Essere ecologisti, dunque vuol dire aver cura dell’ambiente in quanto esso è la casa naturale dell’uomo. Ma – osserva il filosofo inglese Roger Scruton – ad essere “ecofili”, ossia a voler curare la propria casa, sono sempre stati i conservatori e i tradizionalisti; essi infatti hanno il senso del limite, dell’ordine gerarchico e del territorio (Heimat), hanno per motto “pro aris et focis” e quindi curano il focolare domestico, la comunità rurale, l’ambiente naturale, familiare e lavorativo.

Insomma, quello ecologista è stato per secoli un argomento tipico della cultura e dei movimenti conservatori e tradizionalisti, specialmente cattolici. Al contrario, per secoli i rivoluzionari hanno disprezzato la natura creata e il suo ordine, tanto che l’hanno ridotta a mera materia misurabile, manipolabile e sfruttabile, a campo di esercizio dell’umana onnipotenza, sacrificandola al progresso tecnico-economico.
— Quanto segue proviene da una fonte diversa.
-- pv_equiv track=rewrite | github.com/ArpBansal/ReconstructTriggers | train.py | _get_low_freq_indices
-- ===== SOURCE A (Python) =====
-- def _get_low_freq_indices(coeffs, n_keep):
--     """Get indices for keeping low-frequency wavelet coefficients"""
--     indices = []
--     start_idx = 0
--     remaining = n_keep
--
--     # Prioritize approximation coefficients (lowest frequency)
--     for level, coeff in enumerate(coeffs):
--         if remaining <= 0:
--             break
--         take = min(len(coeff), remaining)
--         indices.extend(range(start_idx, start_idx + take))
--         start_idx += len(coeff)
--         remaining -= take
--
--     return indices
-- ===== SOURCE B (Python) =====
-- def _get_low_freq_indices(coeffs, n_keep):
--     """Get indices for keeping low-frequency wavelet coefficients"""
--     total = sum(len(c) for c in coeffs)
--     return list(range(min(n_keep, total)))
-- ===== Notes on version B (the rewrite author's own statement) =====
-- stated objective: simpler
-- what changed: Replaced the early-breaking per-level accumulation loop by a closed form: the result is always the contiguous block range(min(n_keep, total)), since levels are consumed in order and indices are consecutive.
import Mathlib
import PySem

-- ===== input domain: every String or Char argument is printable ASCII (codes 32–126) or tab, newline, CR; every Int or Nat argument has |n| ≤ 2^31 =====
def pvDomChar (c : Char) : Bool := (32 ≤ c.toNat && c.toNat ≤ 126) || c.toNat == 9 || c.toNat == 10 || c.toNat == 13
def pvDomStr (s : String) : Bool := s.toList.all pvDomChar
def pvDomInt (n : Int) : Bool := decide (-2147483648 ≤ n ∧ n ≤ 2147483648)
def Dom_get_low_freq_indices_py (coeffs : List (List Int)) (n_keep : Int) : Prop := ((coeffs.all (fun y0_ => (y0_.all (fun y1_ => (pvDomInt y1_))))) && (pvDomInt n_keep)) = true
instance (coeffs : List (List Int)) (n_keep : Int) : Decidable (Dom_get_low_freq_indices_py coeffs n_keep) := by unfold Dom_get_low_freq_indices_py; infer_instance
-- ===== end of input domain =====

-- B replaces A's early-breaking per-level accumulation loop by the closed form
-- range(min(n_keep, total)) (objective: simpler); same return value on all inputs.

-- ===== PORT A =====
-- the for/enumerate loop with state (indices, start_idx, remaining); 'break' = returning acc when remaining <= 0
def pvLoopA : List (List Int) → Int → Int → List Int → List Int
  | [], _, _, acc => acc
  | c :: rest, s, r, acc =>
      if r ≤ 0 then acc
      else
        let take := min (c.length : Int) r
        pvLoopA rest (s + c.length) (r - take) (acc ++ PySem.List.pyRange s (s + take) 1)

def get_low_freq_indices_py (coeffs : List (List Int)) (n_keep : Int) : List Int :=
  pvLoopA coeffs 0 n_keep []

-- ===== PORT B =====
def get_low_freq_indices_py_alt (coeffs : List (List Int)) (n_keep : Int) : List Int :=
  let total : Int := (coeffs.map (fun c => (c.length : Int))).sum
  PySem.List.pyRange 0 (min n_keep total) 1

-- ===== PRECONDITION & SPEC =====
def Spec_get_low_freq_indices_py (coeffs : List (List Int)) (n_keep : Int) (out : List Int) : Prop := out = get_low_freq_indices_py_alt coeffs n_keep
instance (coeffs : List (List Int)) (n_keep : Int) (out : List Int) : Decidable (Spec_get_low_freq_indices_py coeffs n_keep out) := by unfold Spec_get_low_freq_indices_py; infer_instance

-- ===== CLAIM (what is proved, stated in full; the proofs are below) =====
def Claim_equal_get_low_freq_indices_py : Prop := ∀ (coeffs : List (List Int)) (n_keep : Int), Dom_get_low_freq_indices_py coeffs n_keep → Spec_get_low_freq_indices_py coeffs n_keep (get_low_freq_indices_py coeffs n_keep)

-- ===== LEMMAS AND PROOFS =====

theorem pvLoopA_break (coeffs : List (List Int)) (s r : Int) (acc : List Int)
    (hr : r ≤ 0) : pvLoopA coeffs s r acc = acc := by
  cases coeffs with
  | nil => rfl
  | cons c rest => simp [pvLoopA, hr]

theorem pvLoopA_inv (coeffs : List (List Int)) (s r : Int) (hs : 0 ≤ s) :
    pvLoopA coeffs s r (PySem.List.pyRange 0 s 1)
      = PySem.List.pyRange 0 (s + max 0 (min r ((coeffs.map (fun c => (c.length : Int))).sum))) 1 := by
  induction coeffs generalizing s r with
  | nil =>
      simp [pvLoopA]
  | cons c rest ih =>
      by_cases hr : r ≤ 0
      · rw [pvLoopA_break _ _ _ _ hr]
        congr 1
        have hT : 0 ≤ ((c :: rest).map (fun c => (c.length : Int))).sum := by
          simp only [List.map_cons, List.sum_cons]
          have : 0 ≤ ((rest.map (fun c => (c.length : Int))).sum) := by
            apply List.sum_nonneg; intro x hx; simp at hx; obtain ⟨y, _, hy⟩ := hx; omega
          omega
        omega
      · push Not at hr
        simp only [pvLoopA, if_neg (by omega : ¬ r ≤ 0)]
        have hrest : 0 ≤ ((rest.map (fun c => (c.length : Int))).sum) := by
          apply List.sum_nonneg; intro x hx; simp at hx; obtain ⟨y, _, hy⟩ := hx; omega
        by_cases hc : (c.length : Int) ≤ r
        · -- full level taken
          have htake : min (c.length : Int) r = (c.length : Int) := by omega
          rw [htake]
          have happ : PySem.List.pyRange 0 s 1 ++ PySem.List.pyRange s (s + (c.length : Int)) 1
              = PySem.List.pyRange 0 (s + (c.length : Int)) 1 :=
            (PySem.List.pyRange_one_append 0 s (s + (c.length : Int)) hs (by omega)).symm
          rw [happ, ih (s + (c.length : Int)) (r - (c.length : Int)) (by omega)]
          congr 1
          simp only [List.map_cons, List.sum_cons]
          omega
        · -- partial level: remaining hits 0, loop breaks on the next iteration
          push Not at hc
          have htake : min (c.length : Int) r = r := by omega
          rw [htake]
          have happ : PySem.List.pyRange 0 s 1 ++ PySem.List.pyRange s (s + r) 1
              = PySem.List.pyRange 0 (s + r) 1 :=
            (PySem.List.pyRange_one_append 0 s (s + r) hs (by omega)).symm
          rw [happ, pvLoopA_break _ _ _ _ (by omega : r - r ≤ 0)]
          congr 1
          simp only [List.map_cons, List.sum_cons]
          omega

-- ===== VERDICT (by name: the statement is the Claim_ definition above) =====
theorem get_low_freq_indices_py_spec : Claim_equal_get_low_freq_indices_py := by
  intro coeffs n_keep _
  unfold Spec_get_low_freq_indices_py get_low_freq_indices_py get_low_freq_indices_py_alt
  have h0 : (PySem.List.pyRange 0 0 1) = ([] : List Int) := PySem.List.pyRange_one_eq_nil le_rfl
  rw [← h0, pvLoopA_inv coeffs 0 n_keep le_rfl]
  have hT : 0 ≤ ((coeffs.map (fun c => (c.length : Int))).sum) := by
    apply List.sum_nonneg; intro x hx; simp at hx; obtain ⟨y, _, hy⟩ := hx; omega
  set T := (coeffs.map (fun c => (c.length : Int))).sum with hTdef
  by_cases h : min n_keep T ≤ 0
  · rw [PySem.List.pyRange_one_eq_nil (by omega), PySem.List.pyRange_one_eq_nil h]
  · congr 1
    omega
Essi infatti erano mossi dall’odio per il creato e particolarmente per la natura umana; in realtà lo sono ancora oggi, come dimostrato dalla loro propaganda contro la sessualità e la procreazione naturali, e dalla loro politica in favore dell’omosessualità, della denatalità, dell’aborto e dell’eutanasia.

Oggi la situazione sembra essersi rovesciata. Già quarant’anni fa il prof. Plinio Corrêa de Oliveira osservava con rammarico che gli ambienti progressisti e rivoluzionari stavano sottraendo l’argomento ecologico a quelli conservatori e tradizionalisti, i quali se ne erano disinteressati a lungo, psicologicamente sottomessi com’erano al mito della scienza e della tecnica.

Oggi dobbiamo chiederci: com’è stato possibile questo vero e proprio “furto con destrezza”? E com’è possibile oggi riprenderci una bandiera così importante?